The simplest transformer to remove assertions (among other things) is the `simplify` transformer. It will inline expressions, remove dead branches, apply/remove assertions, optimize quantifiers, and more.

```ts
import { JS, NFA, Transformers, transform } from "refa";

const regex = /\b(?!\d)\w+\b|->/;
const { expression, maxCharacter } = JS.Parser.fromLiteral(regex).parse();
console.log(JS.toLiteral(expression));
// => { source: '\\b(?!\\d)\\w+\\b|->', flags: '' }

const modifiedExpression = transform(Transformers.simplify(), expression);
console.log(JS.toLiteral(modifiedExpression));
// => { source: '(?', flags: 'i' }

// Most assertions have been removed but the patterns are still equivalent.
// The only assertions left assert characters beyond the edge of the pattern.
// Removing those assertions is easy but slightly changes the pattern.

const finalExpression = transform(Transformers.patternEdgeAssertions({ remove: true }), modifiedExpression);
console.log(JS.toLiteral(finalExpression));
// => { source: '[A-Z_]\\w*|->', flags: 'i' }

const nfa = NFA.fromRegex(finalExpression, { maxCharacter });
console.log(JS.toLiteral(nfa.toRegex()));
// => { source: '->|[A-Z_]\\w*', flags: 'i' }
```

AST transformers can handle a lot of assertions, but there are limitations.
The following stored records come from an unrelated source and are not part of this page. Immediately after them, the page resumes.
-- pv_equiv track=rewrite | github.com/ayushmishra90/Demo-Repo | DSA college questions/ASSG2_122CS0072_AYUSH/ASSG2_122CS0072_AYUSH_3.py | goldbach_combinations
-- ===== SOURCE A (Python) =====
-- def is_prime(num):
--     if num <= 1:
--         return False
--     if num <= 3:
--         return True
--     if num % 2 == 0 or num % 3 == 0:
--         return False
--     i = 5
--     while i * i <= num:
--         if num % i == 0 or num % (i + 2) == 0:
--             return False
--         i += 6
--     return True
--
-- def goldbach_combinations(even_num):
--     prime_numbers = [num for num in range(2, even_num) if is_prime(num)]
--     combinations = 0
--
--     for prime1 in prime_numbers:
--         prime2 = even_num - prime1
--         if prime2 in prime_numbers and prime2 >= prime1:
--             combinations += 1
--
--     return combinations
-- ===== SOURCE B (Python) =====
-- def _is_prime(num):
--     if num < 2:
--         return False
--     d = 2
--     while d * d <= num:
--         if num % d == 0:
--             return False
--         d += 1
--     return True
--
-- def goldbach_combinations(even_num):
--     count = 0
--     for p in range(2, even_num // 2 + 1):
--         if _is_prime(p) and _is_prime(even_num - p):
--             count += 1
--     return count
-- ===== Notes on version B (the rewrite author's own statement) =====
-- stated objective: faster
-- what changed: B drops A's materialized prime list and its linear inner membership scan: one loop over candidates up to half of even_num tests each candidate and its complement directly with a plain trial-division primality check (no wheel), counting each pair once.
import Mathlib
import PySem

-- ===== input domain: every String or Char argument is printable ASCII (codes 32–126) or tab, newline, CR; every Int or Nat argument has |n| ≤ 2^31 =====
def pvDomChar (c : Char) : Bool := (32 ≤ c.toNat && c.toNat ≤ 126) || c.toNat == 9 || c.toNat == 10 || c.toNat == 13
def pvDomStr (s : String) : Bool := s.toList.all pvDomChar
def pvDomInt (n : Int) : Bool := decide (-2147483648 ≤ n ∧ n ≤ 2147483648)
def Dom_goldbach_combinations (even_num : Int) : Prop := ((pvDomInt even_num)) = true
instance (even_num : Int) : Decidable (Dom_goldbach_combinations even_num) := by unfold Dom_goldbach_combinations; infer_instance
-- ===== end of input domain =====

-- B replaces A's prime list + linear membership scan by one direct loop up to even_num//2
-- with a plain trial-division primality test (faster; same values).

-- ===== PORT A =====
-- termination helper for the trial-division loops (cited by decreasing_by)
theorem pv_le_mul_self (i : Int) : i ≤ i * i := by
  by_cases h : i ≤ 0
  · nlinarith
  · nlinarith

def isPrimeLoop (num i : Int) : Bool :=
  if h : i * i ≤ num then
    if PySem.Int.mod num i == 0 || PySem.Int.mod num (i + 2) == 0 then false
    else isPrimeLoop num (i + 6)
  else true
termination_by (num + 1 - i).toNat
decreasing_by
  have := pv_le_mul_self i
  omega

def isPrime (num : Int) : Bool :=
  if num ≤ 1 then false
  else if num ≤ 3 then true
  else if PySem.Int.mod num 2 == 0 || PySem.Int.mod num 3 == 0 then false
  else isPrimeLoop num 5

def goldbach_combinations (even_num : Int) : Int :=
  let prime_numbers := (PySem.List.pyRange 2 even_num 1).filter isPrime
  prime_numbers.foldl
    (fun combinations prime1 =>
      let prime2 := even_num - prime1
      if prime_numbers.contains prime2 ∧ prime2 ≥ prime1 then combinations + 1
      else combinations) 0

-- ===== PORT B =====
def simpleLoop (num d : Int) : Bool :=
  if h : d * d ≤ num then
    if PySem.Int.mod num d == 0 then false
    else simpleLoop num (d + 1)
  else true
termination_by (num + 1 - d).toNat
decreasing_by
  have := pv_le_mul_self d
  omega

def simplePrime (num : Int) : Bool :=
  if num < 2 then false else simpleLoop num 2

def goldbach_combinations_alt (even_num : Int) : Int :=
  (PySem.List.pyRange 2 (PySem.Int.floordiv even_num 2 + 1) 1).foldl
    (fun count p => if simplePrime p && simplePrime (even_num - p) then count + 1 else count) 0

-- ===== PRECONDITION & SPEC =====
def Spec_goldbach_combinations (even_num : Int) (out : Int) : Prop := out = goldbach_combinations_alt even_num
instance (even_num : Int) (out : Int) : Decidable (Spec_goldbach_combinations even_num out) := by unfold Spec_goldbach_combinations; infer_instance

-- ===== CLAIM (what is proved, stated in full; the proofs are below) =====
def Claim_equal_goldbach_combinations : Prop := ∀ (even_num : Int), Dom_goldbach_combinations even_num → Spec_goldbach_combinations even_num (goldbach_combinations even_num)

-- ===== LEMMAS AND PROOFS =====

-- "no divisor whose square is ≤ num": the common characterization of both primality tests
def SqrtFree (num : Int) : Prop := ∀ d : Int, 2 ≤ d → d * d ≤ num → ¬ (d ∣ num)

theorem simpleLoop_true_iff (num : Int) : ∀ c : Int, 1 ≤ c →
    (simpleLoop num c = true ↔ ∀ d : Int, c ≤ d → d * d ≤ num → ¬ (d ∣ num)) := by
  intro c
  induction c using simpleLoop.induct (num := num) with
  | case1 x hle hmod =>
    intro _
    rw [simpleLoop, dif_pos hle, if_pos hmod]
    constructor
    · intro h; cases h
    · intro H
      have hdvd : x ∣ num := (PySem.Int.mod_eq_zero_iff_dvd num x).mp (by simpa using hmod)
      exact absurd hdvd (H x le_rfl hle)
  | case2 x hle hmod ih =>
    intro hc
    rw [simpleLoop, dif_pos hle, if_neg hmod]
    rw [ih (by omega)]
    have hxd : ¬ x ∣ num := fun hd =>
      hmod (by simp [(PySem.Int.mod_eq_zero_iff_dvd num x).mpr hd])
    constructor
    · intro H d hd hsq
      rcases eq_or_lt_of_le hd with rfl | hlt
      · exact hxd
      · exact H d (by omega) hsq
    · intro H d hd hsq
      exact H d (by omega) hsq
  | case3 x hgt =>
    intro hc
    rw [simpleLoop, dif_neg hgt]
    constructor
    · intro _ d hd hsq _
      have hxx : x * x ≤ d * d := by nlinarith
      exact hgt (by linarith)
    · intro _; rfl

theorem simplePrime_iff (num : Int) :
    simplePrime num = true ↔ (2 ≤ num ∧ SqrtFree num) := by
  unfold simplePrime
  split_ifs with h1
  · constructor
    · intro h; cases h
    · rintro ⟨h2, _⟩; omega
  · rw [simpleLoop_true_iff num 2 (by omega)]
    unfold SqrtFree
    constructor
    · intro H; exact ⟨by omega, H⟩
    · rintro ⟨_, H⟩; exact H

theorem isPrimeLoop_forward (num : Int) : ∀ i : Int, 5 ≤ i → i % 6 = 5 →
    isPrimeLoop num i = true →
    ∀ d : Int, i ≤ d → d * d ≤ num → (d % 6 = 5 ∨ d % 6 = 1) → ¬ (d ∣ num) := by
  intro i
  induction i using isPrimeLoop.induct (num := num) with
  | case1 x hle hmod =>
    intro _ _ hloop
    rw [isPrimeLoop, dif_pos hle, if_pos hmod] at hloop
    cases hloop
  | case2 x hle hmod ih =>
    intro h5 hm hloop d hd hsq hdm hdvd
    rw [isPrimeLoop, dif_pos hle, if_neg hmod] at hloop
    have hmods : ¬ x ∣ num ∧ ¬ (x + 2) ∣ num := by
      constructor
      · intro h
        exact hmod (by simp [(PySem.Int.mod_eq_zero_iff_dvd num x).mpr h])
      · intro h
        exact hmod (by simp [(PySem.Int.mod_eq_zero_iff_dvd num (x + 2)).mpr h])
    by_cases hdx : d = x
    · exact hmods.1 (hdx ▸ hdvd)
    · by_cases hdx2 : d = x + 2
      · exact hmods.2 (hdx2 ▸ hdvd)
      · have hd6 : x + 6 ≤ d := by omega
        exact ih (by omega) (by omega) hloop d hd6 hsq hdm hdvd
  | case3 x hgt =>
    intro h5 _ _ d hd hsq _ _
    have hxx : x * x ≤ d * d := by nlinarith
    exact hgt (by linarith)

theorem isPrimeLoop_backward (num : Int) : ∀ i : Int, 5 ≤ i → SqrtFree num →
    isPrimeLoop num i = true := by
  intro i
  induction i using isPrimeLoop.induct (num := num) with
  | case1 x hle hmod =>
    intro h5 hsf
    exfalso
    have h25 : 25 ≤ num := by nlinarith
    rcases Bool.or_eq_true_iff.mp hmod with h | h
    · exact hsf x (by omega) hle ((PySem.Int.mod_eq_zero_iff_dvd num x).mp (by simpa using h))
    · have hdvd : (x + 2) ∣ num := (PySem.Int.mod_eq_zero_iff_dvd num (x + 2)).mp (by simpa using h)
      by_cases hsq : (x + 2) * (x + 2) ≤ num
      · exact hsf (x + 2) (by omega) hsq hdvd
      · obtain ⟨c, hc⟩ := hdvd
        have hc2 : 2 ≤ c := by nlinarith
        have hclt : c < x + 2 := by nlinarith
        have hcsq : c * c ≤ num := by nlinarith
        exact hsf c hc2 hcsq ⟨x + 2, by linarith [hc]⟩
  | case2 x hle hmod ih =>
    intro h5 hsf
    rw [isPrimeLoop, dif_pos hle, if_neg hmod]
    exact ih (by omega) hsf
  | case3 x hgt =>
    intro _ _
    rw [isPrimeLoop, dif_neg hgt]

theorem isPrime_iff (num : Int) :
    isPrime num = true ↔ (2 ≤ num ∧ SqrtFree num) := by
  unfold isPrime
  split_ifs with h1 h2 h3
  · constructor
    · intro h; cases h
    · rintro ⟨h, _⟩; omega
  · constructor
    · intro _
      refine ⟨by omega, fun d hd hsq _ => ?_⟩
      nlinarith
    · intro _; rfl
  · constructor
    · intro h; cases h
    · rintro ⟨h2n, hsf⟩
      rcases Bool.or_eq_true_iff.mp h3 with h | h
      · have hdvd : (2:Int) ∣ num := (PySem.Int.mod_eq_zero_iff_dvd num 2).mp (by simpa using h)
        exact hsf 2 le_rfl (by omega) hdvd
      · have hdvd : (3:Int) ∣ num := (PySem.Int.mod_eq_zero_iff_dvd num 3).mp (by simpa using h)
        by_cases h9 : 9 ≤ num
        · exact hsf 3 (by omega) (by nlinarith) hdvd
        · have h6 : num = 6 := by omega
          exact hsf 2 le_rfl (by omega) (by omega)
  · have hmods : ¬ (2:Int) ∣ num ∧ ¬ (3:Int) ∣ num := by
      rw [Bool.or_eq_true_iff] at h3
      push Not at h3
      constructor
      · intro h
        exact h3.1 (beq_iff_eq.mpr ((PySem.Int.mod_eq_zero_iff_dvd num 2).mpr h))
      · intro h
        exact h3.2 (beq_iff_eq.mpr ((PySem.Int.mod_eq_zero_iff_dvd num 3).mpr h))
    constructor
    · intro hloop
      refine ⟨by omega, fun d hd hsq hdvd => ?_⟩
      have h2d : ¬ (2:Int) ∣ d := fun h => hmods.1 (h.trans hdvd)
      have h3d : ¬ (3:Int) ∣ d := fun h => hmods.2 (h.trans hdvd)
      have hdm : d % 6 = 5 ∨ d % 6 = 1 := by omega
      exact isPrimeLoop_forward num 5 (by norm_num) (by norm_num) hloop d (by omega) hsq hdm hdvd
    · rintro ⟨_, hsf⟩
      exact isPrimeLoop_backward num 5 (by norm_num) hsf

theorem prime_eq (n : Int) : simplePrime n = isPrime n := by
  rw [Bool.eq_iff_iff, simplePrime_iff, isPrime_iff]

theorem isPrime_ge_two {q : Int} (h : isPrime q = true) : 2 ≤ q := by
  unfold isPrime at h
  split_ifs at h with h1
  all_goals omega

theorem goldbach_combinations_eq (n : Int) :
    goldbach_combinations n = goldbach_combinations_alt n := by
  unfold goldbach_combinations goldbach_combinations_alt
  simp only [prime_eq]
  rw [PySem.List.foldl_ite_add_one, PySem.List.foldl_if_add_one]
  have hm : PySem.Int.floordiv n 2 = n / 2 := PySem.Int.floordiv_eq_ediv_of_pos (by norm_num)
  rw [hm, List.countP_filter]
  congr 1
  rw [List.countP_congr (q := fun x => isPrime x && isPrime (n - x) && decide (x ≤ n / 2)) ?_]
  · by_cases hn : n < 2
    · rw [PySem.List.pyRange_one_eq_nil (a := 2) (b := n) (by omega),
        PySem.List.pyRange_one_eq_nil (a := 2) (b := n / 2 + 1) (by omega)]
      simp
    · replace hn : 2 ≤ n := by omega
      rw [PySem.List.pyRange_one_append 2 (n / 2 + 1) n (by omega) (by omega),
        List.countP_append]
      have h2 : List.countP (fun x => isPrime x && isPrime (n - x) && decide (x ≤ n / 2))
          (PySem.List.pyRange (n / 2 + 1) n) = 0 := by
        rw [List.countP_eq_zero]
        intro x hx
        have := PySem.List.mem_pyRange_one.mp hx
        simp only [Bool.and_eq_true, decide_eq_true_eq, not_and]
        intro _ _
        omega
      rw [h2, Nat.add_zero]
      congr 1
      apply List.countP_congr
      intro x hx
      have := PySem.List.mem_pyRange_one.mp hx
      simp only [Bool.and_eq_true, decide_eq_true_eq]
      constructor
      · rintro ⟨h1, _⟩; exact h1
      · intro h1; exact ⟨h1, by omega⟩
  · intro x hx
    have hxr := PySem.List.mem_pyRange_one.mp hx
    simp only [Bool.and_eq_true, decide_eq_true_eq, List.contains_eq_mem, List.mem_filter,
      PySem.List.mem_pyRange_one]
    constructor
    · rintro ⟨⟨⟨_, hp2⟩, hge⟩, hp1⟩; exact ⟨⟨hp1, hp2⟩, by omega⟩
    · rintro ⟨⟨hp1, hp2⟩, hle⟩
      have h2x := isPrime_ge_two hp2
      exact ⟨⟨⟨⟨by omega, by omega⟩, hp2⟩, by omega⟩, hp1⟩

-- ===== VERDICT (by name: the statement is the Claim_ definition above) =====
theorem goldbach_combinations_spec : Claim_equal_goldbach_combinations := by
  intro n _
  exact goldbach_combinations_eq n
-- pv_equiv track=rewrite | github.com/S-Spence/Coding_Challenges_Python | 2D_Arrays_Matrices/breadth_first_search.py | matrix_traversal_bfs
-- ===== SOURCE A (Python) =====
-- def matrix_traversal_bfs(matrix: "list[int[int]]"):
--     """
--     Traverse a matrix using bfs and return the value of arrays.
--     Space: O(n), Time: O(n) where n is the values in the matrix
--     """
--     # Return an empty array if there are no values in the matrix
--     if len(matrix) == 0:
--         return []
--
--     # Initialize an array of moves for up, right, down, left
--     directions = [[-1, 0], [0, 1], [1, 0], [0, -1]]
--     # Initialize a matrix to track seen values in the original matrix
--     seen_vals = [[0 for col in range(len(matrix[0]))]
--                  for row in range(len(matrix))]
--
--     """
--     initialize queue. Mention in an interview that a linked list would be more efficient for a queue. However, the array is
--     simpler to do because of the time constraints.
--     """
--     queue = [[0, 0]]
--     values = []
--
--     while len(queue) > 0:
--
--         current_pos = queue.pop(0)
--         # Initialize row and column values for current positions
--         row = current_pos[0]
--         col = current_pos[1]
--         # Ensure we are within bounds and have not seen the value before. Use continue to skip current iteration if not.
--         if row < 0 or col < 0 or row >= len(matrix) or col >= len(matrix[0]) or seen_vals[row][col] == 1:
--             continue
--
--         # Update seen values and push value to output array
--         seen_vals[row][col] = 1
--         values.append(matrix[row][col])
--
--         # Take the top, right, down, and left elements to add to the queue
--         for move in directions:
--             queue.append([row+move[0], col+move[1]])
--     return values
-- ===== SOURCE B (Python) =====
-- def matrix_traversal_bfs(matrix: "list[int[int]]"):
--     """
--     Same traversal order as the BFS version, computed directly: BFS from the
--     top-left corner visits anti-diagonal d = row+col in increasing d, and within
--     a diagonal in increasing row.  So just enumerate the diagonals.
--     """
--     if len(matrix) == 0:
--         return []
--     rows, cols = len(matrix), len(matrix[0])
--     values = []
--     for d in range(rows + cols - 1):
--         for r in range(max(0, d - (cols - 1)), min(d, rows - 1) + 1):
--             values.append(matrix[r][d - r])
--     return values
-- ===== Notes on version B (the rewrite author's own statement) =====
-- stated objective: faster
-- what changed: Replaces the queue/seen-matrix BFS with a direct anti-diagonal sweep: BFS from (0,0) emits cells in increasing row+col and, within a diagonal, increasing row, so B enumerates the diagonals with two closed-form loops (no queue, no seen matrix, no bounds-skip iterations).
import Mathlib
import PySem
Transformers cannot handle assertions that are too complex or require large-scale changes to the AST. Let's take a look at a few examples:

```ts
import { JS, Transformers, transform } from "refa";

function simplify(regex: RegExp): void {
const { expression } = JS.Parser.fromLiteral(regex).parse();

const simplifiedExpression = transform(Transformers.simplify(), expression);

const literal = JS.toLiteral(simplifiedExpression);
console.log(new RegExp(literal.source, literal.flags));
}

simplify(/\b(?!\d)\b\w+\b\s*\(/);
// => /(? /(?:^|@)\w+(?!\w)/
simplify(/"""(?:(?!""").)*"""/s);
// => /"""(?:"{0,2}[^"])*"""/
simplify(/"""((?!""")(?:[^\\]|\\"))*"""/);
// => /"""(?:"{0,2}(?:[^"\\]|\\"))*"""/
simplify(/(?:(?!<\/title>).)*<\/title>/s);
// => /(?:[^<]|<+(?:[^/<]|\/(?!title>)))*<+\/title>/
simplify(/^```$.*?^```$/ms);
// => /^```[\n\r\u2028\u2029](?:[^]*?[\n\r\u2028\u2029])??```$/m
```

Note

`Transformers.simplify` is *very* aggressive when it comes to assertions. It will try to remove assertions whenever possible even if it means that the overall AST will become more complex (within some limits). This may result in longer/more complex regexes, but it will also allow `NFA` and `ENFA` to support many more regexes.